Dr. Florian König-Huber works at the intersection of robotics, data science, and human-relevant biology as Head of Digital Transformation, Automation and Data Science at TissUse GmbH in Berlin. After beginning his career in Industry 4.0 automation, he brought his experience into life sciences to help improve the reliability and interpretability of complex biological experiments. He led the development of the first automated Multi-Organ-Chip system and now focuses on creating standardized and continuously monitored MPS workflows. His goal is to enable high-quality data at scale and to integrate machine learning models that support mechanistic understanding and digital twins in toxicology. He is motivated by accelerating the shift toward animal-free and more predictive drug development.
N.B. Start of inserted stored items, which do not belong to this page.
-- pv_equiv track=rewrite | github.com/johnap81/johnsstockapp | server.py | _t212_yahoo_ex_from_listing_symbol
-- ===== SOURCE A (Python) =====
-- def _t212_yahoo_ex_from_listing_symbol(ys: str) -> str:
--     u = (ys or "").strip().upper()
--     for suf, ex in (
--         (".DE", "XETRA"),
--         (".F", "FRA"),
--         (".L", "LSE"),
--         (".PA", "EPA"),
--         (".AS", "AMS"),
--         (".MI", "MIL"),
--         (".MC", "BME"),
--         (".SW", "SWX"),
--         (".ST", "STO"),
--         (".OL", "OSL"),
--         (".VI", "VIE"),
--         (".IR", "LSE"),
--         (".BR", "BRU"),
--         (".WA", "WAR"),
--     ):
--         if u.endswith(suf):
--             return ex
--     if "." not in (ys or ""):
--         return "NASDAQ"
--     return "NASDAQ"
-- ===== SOURCE B (Python) =====
-- _T212_SUFFIX_EX = {
--     "DE": "XETRA", "F": "FRA", "L": "LSE", "PA": "EPA", "AS": "AMS",
--     "MI": "MIL", "MC": "BME", "SW": "SWX", "ST": "STO", "OL": "OSL",
--     "VI": "VIE", "IR": "LSE", "BR": "BRU", "WA": "WAR",
-- }
--
--
-- def _t212_yahoo_ex_from_listing_symbol(ys: str) -> str:
--     u = (ys or "").strip().upper()
--     if "." not in u:
--         return "NASDAQ"
--     return _T212_SUFFIX_EX.get(u.rsplit(".", 1)[-1], "NASDAQ")
-- ===== Notes on version B (the rewrite author's own statement) =====
-- stated objective: idiomatic
-- what changed: Replaces A's ordered 14-way endswith scan with a module-level dict keyed by the bare suffix token: B extracts the segment after the last '.' once and does a single keyed lookup with 'NASDAQ' as default.
import Mathlib
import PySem

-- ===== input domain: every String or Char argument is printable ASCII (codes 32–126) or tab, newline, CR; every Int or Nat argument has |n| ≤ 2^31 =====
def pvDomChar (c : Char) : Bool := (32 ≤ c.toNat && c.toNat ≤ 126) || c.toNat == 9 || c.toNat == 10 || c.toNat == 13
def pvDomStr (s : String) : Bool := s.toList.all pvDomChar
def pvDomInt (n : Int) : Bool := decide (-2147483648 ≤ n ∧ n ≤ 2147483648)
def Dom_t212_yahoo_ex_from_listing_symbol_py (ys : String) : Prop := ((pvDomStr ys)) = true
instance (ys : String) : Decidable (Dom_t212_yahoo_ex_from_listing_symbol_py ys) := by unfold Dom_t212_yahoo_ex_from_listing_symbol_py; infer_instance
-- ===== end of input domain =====

-- B replaces A's ordered endswith scan by extracting the token after the last '.' and one keyed dict lookup (idiomatic; same cost).

-- ===== PORT A =====
-- ('ys or ""' is 'ys' itself for every string, since the empty string is the only falsy str)
def t212_yahoo_ex_from_listing_symbol_py (ys : String) : String :=
  let u := PySem.Str.upper (PySem.Str.strip ys)
  if PySem.Str.endswith u ".DE" then "XETRA"
  else if PySem.Str.endswith u ".F" then "FRA"
  else if PySem.Str.endswith u ".L" then "LSE"
  else if PySem.Str.endswith u ".PA" then "EPA"
  else if PySem.Str.endswith u ".AS" then "AMS"
  else if PySem.Str.endswith u ".MI" then "MIL"
  else if PySem.Str.endswith u ".MC" then "BME"
  else if PySem.Str.endswith u ".SW" then "SWX"
  else if PySem.Str.endswith u ".ST" then "STO"
  else if PySem.Str.endswith u ".OL" then "OSL"
  else if PySem.Str.endswith u ".VI" then "VIE"
  else if PySem.Str.endswith u ".IR" then "LSE"
  else if PySem.Str.endswith u ".BR" then "BRU"
  else if PySem.Str.endswith u ".WA" then "WAR"
  else if ¬ PySem.Str.isIn "." ys then "NASDAQ"
  else "NASDAQ"

-- ===== PORT B =====
-- the module-level dict _T212_SUFFIX_EX; keys are the Python str keys viewed as List Char (the PySem.Chars view)
def t212SufEx : PySem.Dict (List Char) String := PySem.Dict.ofList
  [ (['D','E'], "XETRA"), (['F'], "FRA"), (['L'], "LSE"), (['P','A'], "EPA"), (['A','S'], "AMS"),
    (['M','I'], "MIL"), (['M','C'], "BME"), (['S','W'], "SWX"), (['S','T'], "STO"), (['O','L'], "OSL"),
    (['V','I'], "VIE"), (['I','R'], "LSE"), (['B','R'], "BRU"), (['W','A'], "WAR") ]

def t212_yahoo_ex_from_listing_symbol_py_alt (ys : String) : String :=
  let u := PySem.Chars.upper (PySem.Chars.strip ys.toList)
  if PySem.Chars.isIn ['.'] u then
    -- u.rsplit(".", 1)[-1]: the segment of u after its LAST '.' (exact when '.' ∈ u)
    PySem.Dict.getD t212SufEx ((u.reverse.takeWhile (· ≠ '.')).reverse) "NASDAQ"
  else "NASDAQ"

-- ===== PRECONDITION & SPEC =====
def Spec_t212_yahoo_ex_from_listing_symbol_py (ys : String) (out : String) : Prop := out = t212_yahoo_ex_from_listing_symbol_py_alt ys
instance (ys : String) (out : String) : Decidable (Spec_t212_yahoo_ex_from_listing_symbol_py ys out) := by unfold Spec_t212_yahoo_ex_from_listing_symbol_py; infer_instance

-- ===== CLAIM (what is proved, stated in full; the proofs are below) =====
def Claim_equal_t212_yahoo_ex_from_listing_symbol_py : Prop := ∀ (ys : String), Dom_t212_yahoo_ex_from_listing_symbol_py ys → Spec_t212_yahoo_ex_from_listing_symbol_py ys (t212_yahoo_ex_from_listing_symbol_py ys)

-- ===== LEMMAS AND PROOFS =====

-- 'v ++ ['.'] is a prefix of r' ⟺ r contains a '.' and its dot-free head is exactly v
lemma prefix_dot (r : List Char) (v : List Char) (hv : '.' ∉ v) :
    (v ++ ['.'] <+: r) ↔ ('.' ∈ r ∧ r.takeWhile (· ≠ '.') = v) := by
  induction r generalizing v with
  | nil =>
      simp
  | cons c r' ih =>
      cases v with
      | nil =>
          by_cases hc : c = '.'
          · subst hc; simp [List.takeWhile]
          · simp [List.cons_prefix_cons, List.takeWhile, hc, Ne.symm hc]
      | cons d v' =>
          have hd : d ≠ '.' := fun h => hv (h ▸ List.mem_cons_self ..)
          have hv' : '.' ∉ v' := fun h => hv (List.mem_cons_of_mem _ h)
          by_cases hc : c = d
          · subst hc
            simp [List.cons_prefix_cons, List.takeWhile, hd, ih v' hv']
            intro _ h
            exact absurd h.symm hd
          · constructor
            · intro h; exact absurd (List.cons_prefix_cons.mp h).1 (Ne.symm hc)
            · rintro ⟨_, htw⟩
              by_cases hcd : c = '.'
              · simp [List.takeWhile, hcd] at htw
              · simp [List.takeWhile, hcd] at htw
                exact absurd htw.1 hc

lemma endswith_dot (l w : List Char) (hw : '.' ∉ w) :
    PySem.Chars.endswith l ('.' :: w) = true ↔
      ('.' ∈ l ∧ l.reverse.takeWhile (· ≠ '.') = w.reverse) := by
  rw [PySem.Chars.endswith_iff]
  have h1 : ('.' :: w) <:+ l ↔ ('.' :: w).reverse <+: l.reverse := List.reverse_prefix.symm
  rw [h1]
  simp only [List.reverse_cons]
  rw [prefix_dot _ _ (by simpa using hw)]
  simp

lemma beq_rev_eq (s w : List Char) : (w == s.reverse) = decide (s = w.reverse) := by
  by_cases h : s = w.reverse
  · subst h; simp
  · simp [h]
    intro hc
    exact h (by rw [hc, List.reverse_reverse])


lemma isIn_dot (l : List Char) : PySem.Chars.isIn ['.'] l = true ↔ '.' ∈ l := by
  rw [PySem.Chars.isIn_iff_infix]
  constructor
  · intro h; exact h.mem (List.mem_singleton_self _)
  · intro h
    obtain ⟨a, b, rfl⟩ := List.mem_iff_append.mp h
    exact ⟨a, b, by simp⟩

set_option maxHeartbeats 1000000 in
lemma lookup_eq (t : List Char) :
    PySem.Dict.getD t212SufEx t.reverse "NASDAQ" =
    (if t = ['E','D'] then "XETRA"
     else if t = ['F'] then "FRA"
     else if t = ['L'] then "LSE"
     else if t = ['A','P'] then "EPA"
     else if t = ['S','A'] then "AMS"
     else if t = ['I','M'] then "MIL"
     else if t = ['C','M'] then "BME"
     else if t = ['W','S'] then "SWX"
     else if t = ['T','S'] then "STO"
     else if t = ['L','O'] then "OSL"
     else if t = ['I','V'] then "VIE"
     else if t = ['R','I'] then "LSE"
     else if t = ['R','B'] then "BRU"
     else if t = ['A','W'] then "WAR"
     else "NASDAQ") := by
  have hmk : t212SufEx = PySem.Dict.mk
    [ (['D','E'], "XETRA"), (['F'], "FRA"), (['L'], "LSE"), (['P','A'], "EPA"), (['A','S'], "AMS"),
      (['M','I'], "MIL"), (['M','C'], "BME"), (['S','W'], "SWX"), (['S','T'], "STO"), (['O','L'], "OSL"),
      (['V','I'], "VIE"), (['I','R'], "LSE"), (['B','R'], "BRU"), (['W','A'], "WAR") ] := by
    unfold t212SufEx
    decide
  rw [hmk, PySem.Dict.getD_eq_get?_getD]
  simp only [PySem.Dict.get?_mk_cons, beq_rev_eq, List.reverse_cons, List.reverse_nil,
    List.nil_append, List.cons_append, decide_eq_true_eq]
  simp only [apply_ite (fun o : Option String => o.getD "NASDAQ"), Option.getD_some]
  rfl

-- ===== VERDICT (by name: the statement is the Claim_ definition above) =====
theorem t212_yahoo_ex_from_listing_symbol_py_spec : Claim_equal_t212_yahoo_ex_from_listing_symbol_py := by
  intro ys _
  unfold Spec_t212_yahoo_ex_from_listing_symbol_py
  unfold t212_yahoo_ex_from_listing_symbol_py t212_yahoo_ex_from_listing_symbol_py_alt
  simp only [PySem.Str.endswith_eq, PySem.Str.toList_upper, PySem.Str.toList_strip]
  set L := PySem.Chars.upper (PySem.Chars.strip ys.toList) with hL
  by_cases hdot : '.' ∈ L
  · rw [if_pos ((isIn_dot L).mpr hdot), lookup_eq]
    simp only [show (".DE" : String).toList = '.' :: ['D','E'] from rfl,
      show (".F" : String).toList = '.' :: ['F'] from rfl,
      show (".L" : String).toList = '.' :: ['L'] from rfl,
      show (".PA" : String).toList = '.' :: ['P','A'] from rfl,
      show (".AS" : String).toList = '.' :: ['A','S'] from rfl,
      show (".MI" : String).toList = '.' :: ['M','I'] from rfl,
      show (".MC" : String).toList = '.' :: ['M','C'] from rfl,
      show (".SW" : String).toList = '.' :: ['S','W'] from rfl,
      show (".ST" : String).toList = '.' :: ['S','T'] from rfl,
      show (".OL" : String).toList = '.' :: ['O','L'] from rfl,
      show (".VI" : String).toList = '.' :: ['V','I'] from rfl,
      show (".IR" : String).toList = '.' :: ['I','R'] from rfl,
      show (".BR" : String).toList = '.' :: ['B','R'] from rfl,
      show (".WA" : String).toList = '.' :: ['W','A'] from rfl,
      endswith_dot L ['D','E'] (by decide),
      endswith_dot L ['F'] (by decide),
      endswith_dot L ['L'] (by decide),
      endswith_dot L ['P','A'] (by decide),
      endswith_dot L ['A','S'] (by decide),
      endswith_dot L ['M','I'] (by decide),
      endswith_dot L ['M','C'] (by decide),
      endswith_dot L ['S','W'] (by decide),
      endswith_dot L ['S','T'] (by decide),
      endswith_dot L ['O','L'] (by decide),
      endswith_dot L ['V','I'] (by decide),
      endswith_dot L ['I','R'] (by decide),
      endswith_dot L ['B','R'] (by decide),
      endswith_dot L ['W','A'] (by decide),
      hdot, true_and, List.reverse_cons, List.reverse_nil, List.nil_append,
      List.cons_append, ite_self]
  · rw [if_neg (fun h => hdot ((isIn_dot L).mp h))]
    have hfalse : ∀ w : List Char, '.' ∉ w →
        PySem.Chars.endswith L ('.' :: w) = false := by
      intro w hw
      rw [Bool.eq_false_iff]
      intro h
      exact hdot ((endswith_dot L w hw).mp h).1
    simp only [show (".DE" : String).toList = '.' :: ['D','E'] from rfl,
      show (".F" : String).toList = '.' :: ['F'] from rfl,
      show (".L" : String).toList = '.' :: ['L'] from rfl,
      show (".PA" : String).toList = '.' :: ['P','A'] from rfl,
      show (".AS" : String).toList = '.' :: ['A','S'] from rfl,
      show (".MI" : String).toList = '.' :: ['M','I'] from rfl,
      show (".MC" : String).toList = '.' :: ['M','C'] from rfl,
      show (".SW" : String).toList = '.' :: ['S','W'] from rfl,
      show (".ST" : String).toList = '.' :: ['S','T'] from rfl,
      show (".OL" : String).toList = '.' :: ['O','L'] from rfl,
      show (".VI" : String).toList = '.' :: ['V','I'] from rfl,
      show (".IR" : String).toList = '.' :: ['I','R'] from rfl,
      show (".BR" : String).toList = '.' :: ['B','R'] from rfl,
      show (".WA" : String).toList = '.' :: ['W','A'] from rfl]
    rw [hfalse _ (by decide), hfalse _ (by decide), hfalse _ (by decide), hfalse _ (by decide),
        hfalse _ (by decide), hfalse _ (by decide), hfalse _ (by decide), hfalse _ (by decide),
        hfalse _ (by decide), hfalse _ (by decide), hfalse _ (by decide), hfalse _ (by decide),
        hfalse _ (by decide), hfalse _ (by decide)]
    simp
-- the heart: A's counter loop (from a flushed state) produces B's run decomposition
lemma foldl_aStep_eq_runsB (zin : Bool) (mn : Int) :
    ∀ (N : Nat) (cells : List Int), cells.length ≤ N → ∀ acc : List Char,
      aFinish mn (cells.foldl (aStep zin mn) (acc, 0)) = acc ++ runsB zin mn cells := by
  intro N
  induction N with
  | zero =>
    intro cells hlen acc
    have : cells = [] := by simpa using List.length_eq_zero_iff.mp (by omega)
    subst this
    simp [aFinish, runsB]
  | succ N ih =>
    intro cells hlen acc
    cases cells with
    | nil => simp [aFinish, runsB]
    | cons v rest =>
      by_cases hv : isNumB zin v = true
      · have hv0 : 0 ≤ v := by
          unfold isNumB at hv
          simp at hv
          rcases hv with h | h <;> omega
        rw [List.foldl_cons]
        have hstep : aStep zin mn (acc, 0) v =
            (acc ++ (if mn < 10 then PySem.Int.toChars v else hexA v), 0) := by
          unfold aStep
          unfold isNumB at hv
          rw [if_pos hv]
          simp
        rw [hstep, ih rest (by simpa using Nat.lt_succ_iff.mp (by simpa using hlen)) _]
        rw [runsB, if_pos hv, encNumB_eq v mn hv0, List.append_assoc]
      · -- space run
        have hv' : isNumB zin v = false := by simp [hv]
        set p : Int → Bool := fun u => !isNumB zin u with hp
        have hpv : p v = true := by simp [hp, hv']
        have hsplit : (v :: rest).takeWhile p ++ (v :: rest).dropWhile p = v :: rest :=
          List.takeWhile_append_dropWhile
        have hrun : ∀ u ∈ (v :: rest).takeWhile p, isNumB zin u = false := by
          intro u hu
          have := List.mem_takeWhile_imp hu
          simpa [hp] using this
        have hfold : (v :: rest).foldl (aStep zin mn) (acc, 0) =
            ((v :: rest).dropWhile p).foldl (aStep zin mn)
              (acc, (0 : Int) + ((v :: rest).takeWhile p).length) := by
          conv_lhs => rw [← hsplit]
          rw [List.foldl_append, foldl_aStep_spaces zin mn _ hrun]
        have htklen : 0 < ((v :: rest).takeWhile p).length := by
          rw [List.takeWhile_cons_of_pos hpv]
          simp
        have hdroplen : ((v :: rest).dropWhile p).length ≤ rest.length := by
          rw [List.dropWhile_cons_of_pos hpv]
          exact List.length_dropWhile_le _ _
        rw [hfold]
        rw [runsB, if_neg (by simp [hv']), encSpaceB_eq]
        cases hdw : (v :: rest).dropWhile p with
        | nil =>
          simp only [List.foldl_nil]
          unfold aFinish
          rw [if_pos (by simp; exact_mod_cast htklen)]
          simp only [runsB, List.append_nil, zero_add]
          rw [hp]
        | cons u rest'' =>
          have hu : isNumB zin u = true := by
            have := List.head?_dropWhile_not p (v :: rest)
            rw [hdw] at this
            simp [hp] at this
            exact this
          rw [List.foldl_cons]
          have hstep : aStep zin mn (acc, (0 : Int) + ((v :: rest).takeWhile p).length) u =
              (acc ++ (if mn < 10 then azA (((v :: rest).takeWhile p).length : Int)
                        else gzA (((v :: rest).takeWhile p).length : Int)) ++
                (if mn < 10 then PySem.Int.toChars u else hexA u), 0) := by
            unfold aStep
            unfold isNumB at hu
            rw [if_pos hu]
            rw [if_pos (by simp; exact_mod_cast htklen)]
            simp
          rw [hstep]
          have hu0 : 0 ≤ u := by
            unfold isNumB at hu
            simp at hu
            rcases hu with h | h <;> omega
          have hlen'' : rest''.length ≤ N := by
            have h1 : rest''.length < ((v :: rest).dropWhile p).length := by
              rw [hdw]; simp
            simp only [List.length_cons] at hlen
            omega
          rw [ih rest'' hlen'' _]
          rw [runsB, if_pos hu, encNumB_eq u mn hu0]
          rw [hp]
          simp [List.append_assoc]

-- ===== VERDICT (by name: the statement is the Claim_ definition above) =====
theorem encode_numbers_spec : Claim_equal_encode_numbers := by
  intro height width numbers zin mn _ _
  unfold Spec_encode_numbers encode_numbers encode_numbers_alt
  have h := foldl_aStep_eq_runsB zin mn
    ((PySem.List.pyRange 0 height 1).flatMap (fun y =>
      (PySem.List.pyRange 0 width 1).map (fun x =>
        PySem.List.pyGetD (PySem.List.pyGetD numbers y []) x 0))).length
    ((PySem.List.pyRange 0 height 1).flatMap (fun y =>
      (PySem.List.pyRange 0 width 1).map (fun x =>
        PySem.List.pyGetD (PySem.List.pyGetD numbers y []) x 0))) le_rfl []
  rw [List.foldl_flatMap] at h
  simp only [List.foldl_map, List.nil_append] at h
  exact congrArg String.ofList h
-- pv_equiv track=rewrite | github.com/guimmp92/python | url_shortener.py | solution
-- ===== SOURCE A (Python) =====
-- def solution(number):
--     """
--     >>> solution(12345)
--     ('dnh', 12345)
--     """
--
--     # Convert int to base62 string.
--     base62_map = "abcdefghijklmnopqrstuvwxyzABCDEFGHIJKLMNOPQRSTUVWXYZ0123456789"
--     base62 = list()
--     q = number
--     while q:
--         q, r = divmod(q, 62)
--         base62.append(base62_map[r])
--     base62.reverse()
--
--     # Convert base62 string back to int.
--     base10 = 0
--     for d in base62:
--         base10 *= 62
--         if 'a' <= d <= 'z':
--             base10 += ord(d) - ord('a')
--         if 'A' <= d <= 'Z':
--             base10 += ord(d) - ord('A') + 26
--         if '0' <= d <= '9':
--             base10 += ord(d) - ord('0') + 52
--
--     return ("".join([str(c) for c in base62]), base10)
-- ===== SOURCE B (Python) =====
-- def solution(number):
--     """
--     >>> solution(12345)
--     ('dnh', 12345)
--     """
--     base62_map = "abcdefghijklmnopqrstuvwxyzABCDEFGHIJKLMNOPQRSTUVWXYZ0123456789"
--
--     def encode(n):
--         # digits come out most-significant first, no list and no reversal
--         return "" if n == 0 else encode(n // 62) + base62_map[n % 62]
--
--     # decoding a base-62 encoding of number always yields number itself
--     return (encode(number), number)
-- ===== Notes on version B (the rewrite author's own statement) =====
-- stated objective: simpler
-- what changed: Builds the base-62 string by recursion (most-significant digit first, no list/reverse) and returns the input directly as the base-10 value instead of re-decoding the digit list.
import Mathlib
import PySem

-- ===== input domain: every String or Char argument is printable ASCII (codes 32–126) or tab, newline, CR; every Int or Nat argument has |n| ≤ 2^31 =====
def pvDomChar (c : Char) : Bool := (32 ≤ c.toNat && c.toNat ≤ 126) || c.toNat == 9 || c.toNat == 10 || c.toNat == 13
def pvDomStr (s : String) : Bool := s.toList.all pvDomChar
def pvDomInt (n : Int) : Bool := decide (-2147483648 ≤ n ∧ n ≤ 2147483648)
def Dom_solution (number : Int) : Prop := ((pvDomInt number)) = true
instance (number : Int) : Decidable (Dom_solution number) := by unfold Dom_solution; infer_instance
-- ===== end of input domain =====

-- B builds the base-62 string by recursion (most-significant digit first, no list/reverse)
-- and returns the input directly as the base-10 value instead of re-decoding the digit list.
-- Equivalence is claimed on Pre_solution (0 ≤ number); on negative input A's while-loop never terminates.

-- ===== PORT A =====
def pvB62Map : String := "abcdefghijklmnopqrstuvwxyzABCDEFGHIJKLMNOPQRSTUVWXYZ0123456789"

-- termination fact for both loops: q // 62 strictly shrinks for 0 < q
theorem pvFdLt (q : Int) (h : 0 < q) :
    (PySem.Int.floordiv q 62).toNat < q.toNat := by
  rw [PySem.Int.floordiv_eq_ediv_of_pos (by omega)]
  omega

-- the 'while q:' loop of A, accumulating base62 digits least-significant first
-- (guard is 0 < q: for q < 0 the Python loop never terminates, excluded by Pre_)
def solLoopA (q : Int) (acc : List Char) : List Char :=
  if h : 0 < q then
    solLoopA (PySem.Int.floordiv q 62)
      (acc ++ [(PySem.Str.pyGet? pvB62Map (PySem.Int.mod q 62)).getD ' '])
  else acc
termination_by q.toNat
decreasing_by exact pvFdLt q h

-- one step of A's decode-back loop (body of 'for d in base62')
def decStep (b : Int) (d : Char) : Int :=
  let b := b * 62
  let b := if 'a' ≤ d ∧ d ≤ 'z' then b + ((d.toNat : Int) - ('a'.toNat : Int)) else b
  let b := if 'A' ≤ d ∧ d ≤ 'Z' then b + ((d.toNat : Int) - ('A'.toNat : Int) + 26) else b
  if '0' ≤ d ∧ d ≤ '9' then b + ((d.toNat : Int) - ('0'.toNat : Int) + 52) else b

def solution (number : Int) : String × Int :=
  let base62 := (solLoopA number []).reverse
  let base10 := base62.foldl decStep 0
  (String.ofList base62, base10)

-- ===== PORT B =====
-- recursive encoder: '' for 0, else encode(n // 62) + base62_map[n % 62]
-- (guard is 0 < n: for n < 0 the Python recursion never terminates, excluded by Pre_)
def encBChars (n : Int) : List Char :=
  if h : 0 < n then
    encBChars (PySem.Int.floordiv n 62) ++
      [(PySem.Str.pyGet? pvB62Map (PySem.Int.mod n 62)).getD ' ']
  else []
termination_by n.toNat
decreasing_by exact pvFdLt n h

def solution_alt (number : Int) : String × Int :=
  (String.ofList (encBChars number), number)

-- ===== PRECONDITION & SPEC =====
-- Pre_ excludes negative numbers: there A's 'while q' loop (divmod flooring towards -∞) never terminates.
def Pre_solution (number : Int) : Prop := 0 ≤ number
instance (number : Int) : Decidable (Pre_solution number) := by unfold Pre_solution; infer_instance
def pvWitness_solution : Int := 12345

def Spec_solution (number : Int) (out : String × Int) : Prop := out = solution_alt number
instance (number : Int) (out : String × Int) : Decidable (Spec_solution number out) := by unfold Spec_solution; infer_instance

-- ===== CLAIM (what is proved, stated in full; the proofs are below) =====
def Claim_equal_solution : Prop := ∀ (number : Int), Dom_solution number → Pre_solution number → Spec_solution number (solution number)

-- ===== LEMMAS AND PROOFS =====

-- A's loop with an accumulator: the accumulator is just a prefix
theorem solLoopA_acc (q : Int) (acc : List Char) :
    solLoopA q acc = acc ++ solLoopA q [] := by
  by_cases h : 0 < q
  · conv_lhs => rw [solLoopA]
    conv_rhs => rw [solLoopA]
    rw [dif_pos h, dif_pos h, solLoopA_acc (PySem.Int.floordiv q 62),
      solLoopA_acc (PySem.Int.floordiv q 62) ([] ++ _)]
    simp
  · conv_lhs => rw [solLoopA]
    conv_rhs => rw [solLoopA]
    rw [dif_neg h, dif_neg h]
    simp
termination_by q.toNat
decreasing_by all_goals exact pvFdLt q h

-- A's digit list, reversed, is exactly B's recursively built digit string
theorem rev_loopA_eq_encB (q : Int) :
    (solLoopA q []).reverse = encBChars q := by
  by_cases h : 0 < q
  · rw [solLoopA, dif_pos h, encBChars, dif_pos h,
      solLoopA_acc, ← rev_loopA_eq_encB (PySem.Int.floordiv q 62)]
    simp
  · rw [solLoopA, dif_neg h, encBChars, dif_neg h]
    simp
termination_by q.toNat
decreasing_by all_goals exact pvFdLt q h

-- the value A's decode step adds for a digit character
def charVal (d : Char) : Int :=
  (if 'a' ≤ d ∧ d ≤ 'z' then (d.toNat : Int) - ('a'.toNat : Int) else 0) +
  (if 'A' ≤ d ∧ d ≤ 'Z' then (d.toNat : Int) - ('A'.toNat : Int) + 26 else 0) +
  (if '0' ≤ d ∧ d ≤ '9' then (d.toNat : Int) - ('0'.toNat : Int) + 52 else 0)

theorem decStep_eq (b : Int) (d : Char) : decStep b d = b * 62 + charVal d := by
  unfold decStep charVal
  split_ifs <;> ring

-- decoding the r-th alphabet character gives back r
theorem charVal_map (r : Int) (h0 : 0 ≤ r) (h1 : r < 62) :
    charVal ((PySem.Str.pyGet? pvB62Map r).getD ' ') = r := by
  interval_cases r <;> decide

-- A's decode loop inverts B's encoder
theorem decode_encB (q : Int) (hq : 0 ≤ q) :
    (encBChars q).foldl decStep 0 = q := by
  by_cases h : 0 < q
  · have hq' : 0 ≤ PySem.Int.floordiv q 62 := by
      rw [PySem.Int.floordiv_eq_ediv_of_pos (by omega)]
      exact Int.ediv_nonneg (by omega) (by omega)
    rw [encBChars, dif_pos h]
    rw [List.foldl_append, decode_encB (PySem.Int.floordiv q 62) hq']
    simp only [List.foldl_cons, List.foldl_nil]
    rw [decStep_eq, charVal_map _ (PySem.Int.mod_nonneg q (b := 62) (by omega))
      (PySem.Int.mod_lt q (b := 62) (by omega))]
    exact PySem.Int.floordiv_mul_add_mod q 62
  · have : q = 0 := by omega
    subst this
    rw [encBChars, dif_neg h]
    rfl
termination_by q.toNat
decreasing_by exact pvFdLt q h

-- ===== VERDICT (by name: the statement is the Claim_ definition above) =====
theorem solution_spec : Claim_equal_solution := by
  intro number _ hpre
  unfold Spec_solution solution solution_alt
  simp only [rev_loopA_eq_encB]
  rw [decode_encB number hpre]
Towards Digital Drug Development: Integrating Multi-Organ Chips, Automation, and AI for Standardized High-Content Toxicology Data

Preclinical drug development relies on animal studies and conventional cell culture models, although both exhibit limited human relevance, with translational failure rates exceeding 85%. Microphysiological Systems (MPS) and Multi-Organ-Chip platforms aim to narrow this gap by enabling human organoid-based, systemic modeling. However, the increased biological complexity of these systems introduces significant demands on experimental reproducibility, data quality, and continuous monitoring. We demonstrate how robotic automation, standardized workflows, and integrated data infrastructures enable reproducible long-term MPS experiments at scale. Beyond reducing manual labor, automation establishes the foundation for data standardization and systematic AI-driven analysis. By combining continuous sensor data, imaging, and biochemical readouts with hybrid machine learning models and expert-guided soft sensors, we outline a pathway toward digital twins of organ-chip systems for toxicity prediction. Looking ahead, we discuss how such automated and data-rich MPS environments may support more coordinated research efforts and shared learning, pointing toward increasingly connected and scalable human-relevant toxicology.